His father and brother Edmund were dead, brought down by dogs and lesser men. The news had come on the string of riders between them just days before, as a Welsh army came close enough to attack. March had lost himself for a time, then. He recalled ordering his men into ranks and the way they looked at him with fear on their faces. They had faced four thousand soldiers, with the best archers in the world, but he had ordered them in, even so. The result was all around him, a field of corpses sinking into the mud. He had thrown their lives away in his rage. He had struck and struck until his sword-edge was blunt and yet still crushed and broke with every blow. When his madness had been spent, the battle was won, the last of them running from the weeping giant in iron, who swept them away like leaves.
He did not know how many of his own men lay among the dead. He did not care if he had lost almost all of them. Owen Tudor had been killed, his army of Welshmen slaughtered, his sons forced to run. They had chosen to stand against him and they had failed. That was all that mattered.

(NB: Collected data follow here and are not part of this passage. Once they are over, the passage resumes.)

def aggregate_schema_counts_py (mismatches : List (String × List (List (String × String)))) : List (String × List (String × Int)) :=
  let m := PySem.Dict.mk mismatches
  let counts : PySem.Dict String (PySem.Dict String Int) := PySem.Dict.empty
  let counts := (PySem.Dict.getD m "removed_tables" []).foldl (pvStepA "tables") counts
  let counts := (PySem.Dict.getD m "removed_columns" []).foldl (pvStepA "columns") counts
  let counts := (PySem.Dict.getD m "renamed_items" []).foldl (pvStepA "renamed") counts
  (counts.items).map (fun p => (p.1, (pvFix p.2).items))

-- ===== PORT B =====
-- the (key, kind) pairs of B's flattening comprehension
def pvSpec : List (String × String) :=
  [("removed_tables", "tables"), ("removed_columns", "columns"), ("renamed_items", "renamed")]

def aggregate_schema_counts_py_alt (mismatches : List (String × List (List (String × String)))) : List (String × List (String × Int)) :=
  let m := PySem.Dict.mk mismatches
  -- events = [(item.get("file"), kind) for key, kind in spec for item in mismatches.get(key, []) if item.get("file")]
  let events : List (String × String) := pvSpec.flatMap (fun kf =>
    (PySem.Dict.getD m kf.1 []).filterMap (fun item =>
      let fp := PySem.Dict.getD (PySem.Dict.mk item) "file" ""
      if fp = "" then none else some (fp, kf.2)))
  -- for file_path in dict.fromkeys(f for f, _ in events): counts[file_path] = {…counts…}
  let counts := (PySem.List.dedup (events.map Prod.fst)).foldl
    (fun c f =>
      PySem.Dict.insert c f (PySem.Dict.mk
        [("tables", (events.count (f, "tables") : Int)),
         ("columns", (events.count (f, "columns") : Int)),
         ("renamed", (events.count (f, "renamed") : Int)),
         ("total", (events.count (f, "tables") : Int) + (events.count (f, "columns") : Int)
           + (events.count (f, "renamed") : Int))]))
    (PySem.Dict.empty : PySem.Dict String (PySem.Dict String Int))
  (counts.items).map (fun p => (p.1, p.2.items))

-- ===== PRECONDITION & SPEC =====
def Spec_aggregate_schema_counts_py (mismatches : List (String × List (List (String × String)))) (out : List (String × List (String × Int))) : Prop := out = aggregate_schema_counts_py_alt mismatches
instance (mismatches : List (String × List (List (String × String)))) (out : List (String × List (String × Int))) : Decidable (Spec_aggregate_schema_counts_py mismatches out) := by unfold Spec_aggregate_schema_counts_py; infer_instance
-- pv_equiv track=rewrite | github.com/akhilarayala-26/AI_algorithms | AI/hill_climbing.py | find_best_neighbor
-- ===== SOURCE A (Python) =====
-- def compute_cost(heuristic, path):
--     """Calculate the total path cost using heuristic values."""
--     return sum(heuristic[n] for n in path)
--
-- def swap_neighbors(path):
--     """Generate neighboring solutions by swapping nodes."""
--     neighbors = []
--     for i in range(1, len(path) - 1):  # Ignore start and goal nodes for swapping
--         for j in range(i + 1, len(path) - 1):
--             new_path = path[:]
--             new_path[i], new_path[j] = new_path[j], new_path[i]  # Swap nodes
--             neighbors.append(new_path)
--     return neighbors
--
-- def find_best_neighbor(graph, heuristic, current_path):
--     """Identify the best neighboring path based on cost."""
--     neighbors = swap_neighbors(current_path)
--
--     best_path = current_path
--     lowest_cost = compute_cost(heuristic, current_path)
--
--     for neighbor in neighbors:
--         neighbor_cost = compute_cost(heuristic, neighbor)
--         if neighbor_cost < lowest_cost:
--             lowest_cost = neighbor_cost
--             best_path = neighbor
--
--     return best_path, lowest_cost
-- ===== SOURCE B (Python) =====
-- def find_best_neighbor(graph, heuristic, current_path):
--     """Every swap-neighbor is a permutation of current_path, and the cost is a
--     permutation-invariant sum, so no neighbor ever beats the current path:
--     return it with its cost in one O(n) pass."""
--     total = 0
--     for n in current_path:
--         total += heuristic[n]
--     return current_path, total
-- ===== Notes on version B (the rewrite author's own statement) =====
-- stated objective: faster
-- what changed: B drops the neighbor generation and the best-of scan entirely: every swap-neighbor is a permutation of current_path and the cost is a permutation-invariant sum, so B returns (current_path, sum of heuristic values) in a single O(n) pass.
import Mathlib
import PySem

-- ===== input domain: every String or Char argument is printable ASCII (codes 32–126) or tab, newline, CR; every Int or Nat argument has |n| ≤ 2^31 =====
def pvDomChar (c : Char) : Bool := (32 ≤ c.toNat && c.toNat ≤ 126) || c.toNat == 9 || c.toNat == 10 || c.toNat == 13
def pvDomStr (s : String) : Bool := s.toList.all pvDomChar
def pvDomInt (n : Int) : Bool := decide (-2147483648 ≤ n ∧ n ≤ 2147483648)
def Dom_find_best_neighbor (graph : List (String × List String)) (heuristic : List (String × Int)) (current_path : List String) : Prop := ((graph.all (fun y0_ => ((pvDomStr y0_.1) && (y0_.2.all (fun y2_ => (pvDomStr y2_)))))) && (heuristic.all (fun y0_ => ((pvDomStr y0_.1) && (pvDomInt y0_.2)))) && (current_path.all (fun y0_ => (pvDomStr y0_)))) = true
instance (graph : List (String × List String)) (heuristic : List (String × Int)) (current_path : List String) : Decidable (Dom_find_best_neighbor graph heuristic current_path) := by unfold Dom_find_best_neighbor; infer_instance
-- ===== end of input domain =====

-- B replaces A's O(n^3) generate-and-scan of swap-neighbors by the closed form
-- (current_path, sum of heuristic values): every neighbor is a permutation, so the sum never improves.


-- ===== PORT A =====
-- heuristic[n]: a KeyError (missing key) is excluded by Pre_; there the port's getD default is never used.
def pvComputeCost (heuristic : List (String × Int)) (path : List String) : Int :=
  path.foldl (fun acc n => acc + (PySem.Dict.mk heuristic).getD n 0) 0

-- one swapped copy new_path of path (both indices are in range whenever this is called)
def pvSwapAt (path : List String) (i j : Int) : List String :=
  (path.set i.toNat (PySem.List.pyGetD path j "")).set j.toNat (PySem.List.pyGetD path i "")

def pvSwapNeighbors (path : List String) : List (List String) :=
  (PySem.List.pyRange 1 ((path.length : Int) - 1) 1).foldl
    (fun neighbors i =>
      (PySem.List.pyRange (i + 1) ((path.length : Int) - 1) 1).foldl
        (fun neighbors j => neighbors ++ [pvSwapAt path i j]) neighbors)
    []

def find_best_neighbor (graph : List (String × List String)) (heuristic : List (String × Int)) (current_path : List String) : List String × Int :=
  let neighbors := pvSwapNeighbors current_path
  let best_path := current_path
  let lowest_cost := pvComputeCost heuristic current_path
  neighbors.foldl
    (fun st neighbor =>
      let neighbor_cost := pvComputeCost heuristic neighbor
      if neighbor_cost < st.2 then (neighbor, neighbor_cost) else st)
    (best_path, lowest_cost)

-- ===== PORT B =====
def find_best_neighbor_alt (graph : List (String × List String)) (heuristic : List (String × Int)) (current_path : List String) : List String × Int :=
  (current_path,
   current_path.foldl (fun total n => total + (PySem.Dict.mk heuristic).getD n 0) 0)

-- ===== PRECONDITION & SPEC =====
-- Pre_ excludes exactly the inputs on which A raises KeyError: a path node missing from heuristic
-- (B raises the same KeyError there).
def Pre_find_best_neighbor (graph : List (String × List String)) (heuristic : List (String × Int)) (current_path : List String) : Prop :=
  current_path.all (fun n => heuristic.any (fun p => p.1 == n)) = true
instance (graph : List (String × List String)) (heuristic : List (String × Int)) (current_path : List String) : Decidable (Pre_find_best_neighbor graph heuristic current_path) := by unfold Pre_find_best_neighbor; infer_instance

def pvWitness_find_best_neighbor : (List (String × List String)) × (List (String × Int)) × List String :=
  ([("a", ["b", "c"]), ("b", ["c"])], [("a", 2), ("b", 3), ("c", 1)], ["a", "c", "b"])

def Spec_find_best_neighbor (graph : List (String × List String)) (heuristic : List (String × Int)) (current_path : List String) (out : List String × Int) : Prop := out = find_best_neighbor_alt graph heuristic current_path
instance (graph : List (String × List String)) (heuristic : List (String × Int)) (current_path : List String) (out : List String × Int) : Decidable (Spec_find_best_neighbor graph heuristic current_path out) := by unfold Spec_find_best_neighbor; infer_instance

-- ===== CLAIM (what is proved, stated in full; the proofs are below) =====
def Claim_equal_find_best_neighbor : Prop := ∀ (graph : List (String × List String)) (heuristic : List (String × Int)) (current_path : List String), Dom_find_best_neighbor graph heuristic current_path → Pre_find_best_neighbor graph heuristic current_path → Spec_find_best_neighbor graph heuristic current_path (find_best_neighbor graph heuristic current_path)

-- ===== LEMMAS AND PROOFS =====

-- sum of an Int list after setting one in-range position
theorem pv_sum_set (l : List Int) (i : Nat) (x : Int) (hi : i < l.length) :
    (l.set i x).sum = l.sum - l[i] + x := by
  have hdrop : l.drop i = l[i] :: l.drop (i + 1) := List.drop_eq_getElem_cons hi
  have hl : l.sum = (l.take i).sum + l[i] + (l.drop (i + 1)).sum := by
    conv_lhs => rw [← List.take_append_drop i l, List.sum_append, hdrop, List.sum_cons]
    ring
  rw [List.sum_set, if_pos hi, hl]
  ring

-- the same for a mapped list
theorem pv_sum_map_set (f : String → Int) (l : List String) (i : Nat) (x : String)
    (hi : i < l.length) :
    ((l.set i x).map f).sum = (l.map f).sum - f l[i] + f x := by
  have hi' : i < (l.map f).length := by simpa using hi
  rw [List.map_set, pv_sum_set _ i _ hi', List.getElem_map]

-- swapping two distinct in-range positions preserves the mapped sum
theorem pv_sum_map_swap (f : String → Int) (p : List String) (i j : Nat)
    (hi : i < p.length) (hj : j < p.length) (hne : i ≠ j) :
    (((p.set i p[j]).set j p[i]).map f).sum = (p.map f).sum := by
  have hj' : j < (p.set i p[j]).length := by simpa using hj
  have hset : (p.set i p[j])[j] = p[j] := by
    simpa using List.getElem_set_ne (l := p) (i := i) (j := j) hne (a := p[j]) (hj := hj')
  rw [pv_sum_map_set f _ j p[i] hj', hset, pv_sum_map_set f p i p[j] hi]
  ring

-- swap_neighbors as a flatMap of maps over the two ranges
theorem pv_swapNeighbors_eq (p : List String) :
    pvSwapNeighbors p =
      (PySem.List.pyRange 1 ((p.length : Int) - 1) 1).flatMap
        (fun i => (PySem.List.pyRange (i + 1) ((p.length : Int) - 1) 1).map (pvSwapAt p i)) := by
  unfold pvSwapNeighbors
  have hinner : ∀ (acc : List (List String)) (i : Int),
      (PySem.List.pyRange (i + 1) ((p.length : Int) - 1) 1).foldl
        (fun neighbors j => neighbors ++ [pvSwapAt p i j]) acc
      = acc ++ (PySem.List.pyRange (i + 1) ((p.length : Int) - 1) 1).map (pvSwapAt p i) :=
    fun acc i => PySem.List.foldl_append_singleton_eq_map ..
  simp only [hinner]
  simpa using PySem.List.foldl_append_eq_flatMap
    (fun i => (PySem.List.pyRange (i + 1) ((p.length : Int) - 1) 1).map (pvSwapAt p i))
    (PySem.List.pyRange 1 ((p.length : Int) - 1) 1) []

-- every generated neighbor has the same cost as the path itself
theorem pv_neighbor_cost (heuristic : List (String × Int)) (p nb : List String)
    (hnb : nb ∈ pvSwapNeighbors p) :
    pvComputeCost heuristic nb = pvComputeCost heuristic p := by
  rw [pv_swapNeighbors_eq] at hnb
  simp only [List.mem_flatMap, List.mem_map] at hnb
  obtain ⟨i, hi, j, hj, hswap⟩ := hnb
  rw [PySem.List.mem_pyRange_one] at hi hj
  have h1i : 1 ≤ i := hi.1
  have h0j : i + 1 ≤ j := hj.1
  have hiL : i < (p.length : Int) - 1 := hi.2
  have hjL : j < (p.length : Int) - 1 := hj.2
  have hiN : i.toNat < p.length := by omega
  have hjN : j.toNat < p.length := by omega
  have hneN : i.toNat ≠ j.toNat := by omega
  have hgi : PySem.List.pyGetD p i "" = p[i.toNat] := by
    rw [PySem.List.pyGetD_of_nonneg p "" (by omega), List.getD_eq_getElem p "" hiN]
  have hgj : PySem.List.pyGetD p j "" = p[j.toNat] := by
    rw [PySem.List.pyGetD_of_nonneg p "" (by omega), List.getD_eq_getElem p "" hjN]
  subst hswap
  unfold pvComputeCost pvSwapAt
  rw [PySem.List.foldl_add, PySem.List.foldl_add, hgi, hgj,
    pv_sum_map_swap _ p i.toNat j.toNat hiN hjN hneN]

-- a best-of fold over equal-cost neighbors never moves off the start state
theorem pv_fold_no_improve (heuristic : List (String × Int)) (p : List String)
    (nbs : List (List String)) (c : Int)
    (hall : ∀ nb ∈ nbs, pvComputeCost heuristic nb = c) :
    nbs.foldl
      (fun st neighbor =>
        let neighbor_cost := pvComputeCost heuristic neighbor
        if neighbor_cost < st.2 then (neighbor, neighbor_cost) else st)
      (p, c) = (p, c) := by
  induction nbs with
  | nil => rfl
  | cons nb t ih =>
    have hc : pvComputeCost heuristic nb = c := hall nb (List.mem_cons_self ..)
    simp only [List.foldl, hc, lt_irrefl]
    exact ih (fun x hx => hall x (List.mem_cons_of_mem _ hx))

-- ===== VERDICT (by name: the statement is the Claim_ definition above) =====
theorem find_best_neighbor_spec : Claim_equal_find_best_neighbor := by
  intro graph heuristic current_path _ _
  unfold Spec_find_best_neighbor find_best_neighbor find_best_neighbor_alt
  simp only []
  rw [pv_fold_no_improve heuristic current_path _ _
    (fun nb hnb => pv_neighbor_cost heuristic current_path nb hnb)]
  rfl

Edward heaved himself to his feet, feeling a dozen aches and bruises he had not noticed before. Blood seeped from his side-plates and he winced as he pressed the spot and felt his ribs shift. The night would be long and he turned his face up to the dark sky, longing to feel the light of the sun
once again. He lived, he thought in wonder. He had spent the dark passions that had consumed him, emptying himself until he was hollow. He had taken the blood price for his father.
He breathed deeply, recalling the strange vision that had come the morning before the battle. He had watched the sun begin to rise, though there had no longer been any joy in it. As it creased the horizon, two more suns had appeared, one on either side, gleaming eyes of gold that made strange and sickening shadows across the waiting ranks. His men had pointed and gasped, afraid. The darkness had still been coiling in him then. He had stared until he thought he would go blind, feeling the warmth on his bare face.
He did not know if that vision had been his father’s last blessing to him. Edward felt as if he had been reborn under the light of that strange trinity. He had been made anew. He was eighteen years old. He was the Duke of York. He was the heir to the throne.
HISTORICAL NOTE
PART ONE: 1454–1455
THE AMBUSH by some seven hundred Percy retainers and servants on the Neville wedding party took place a little earlier than I have it here, in August 1453—around the same time King Henry VI fell into his senseless state. It was a key event among years of low-level fighting between the families as they struggled to control the north and widen their holdings.
That attack by Thomas Percy, Baron Egremont, was one of the most brutal actions in that private war, sparked by the marriage of Salisbury’s son to the niece of Ralph Cromwell, a union which placed estates claimed by the Percy family into Neville hands.
The “Battle of Heworth Moor” failed in its main aim of slaughtering Richard Neville, Earl of Salisbury. I have not included a dozen minor skirmishes, but that feud played a key part in deciding where the Nevilles and the Percys stood in the first battle of St. Albans in 1455—and its outcome.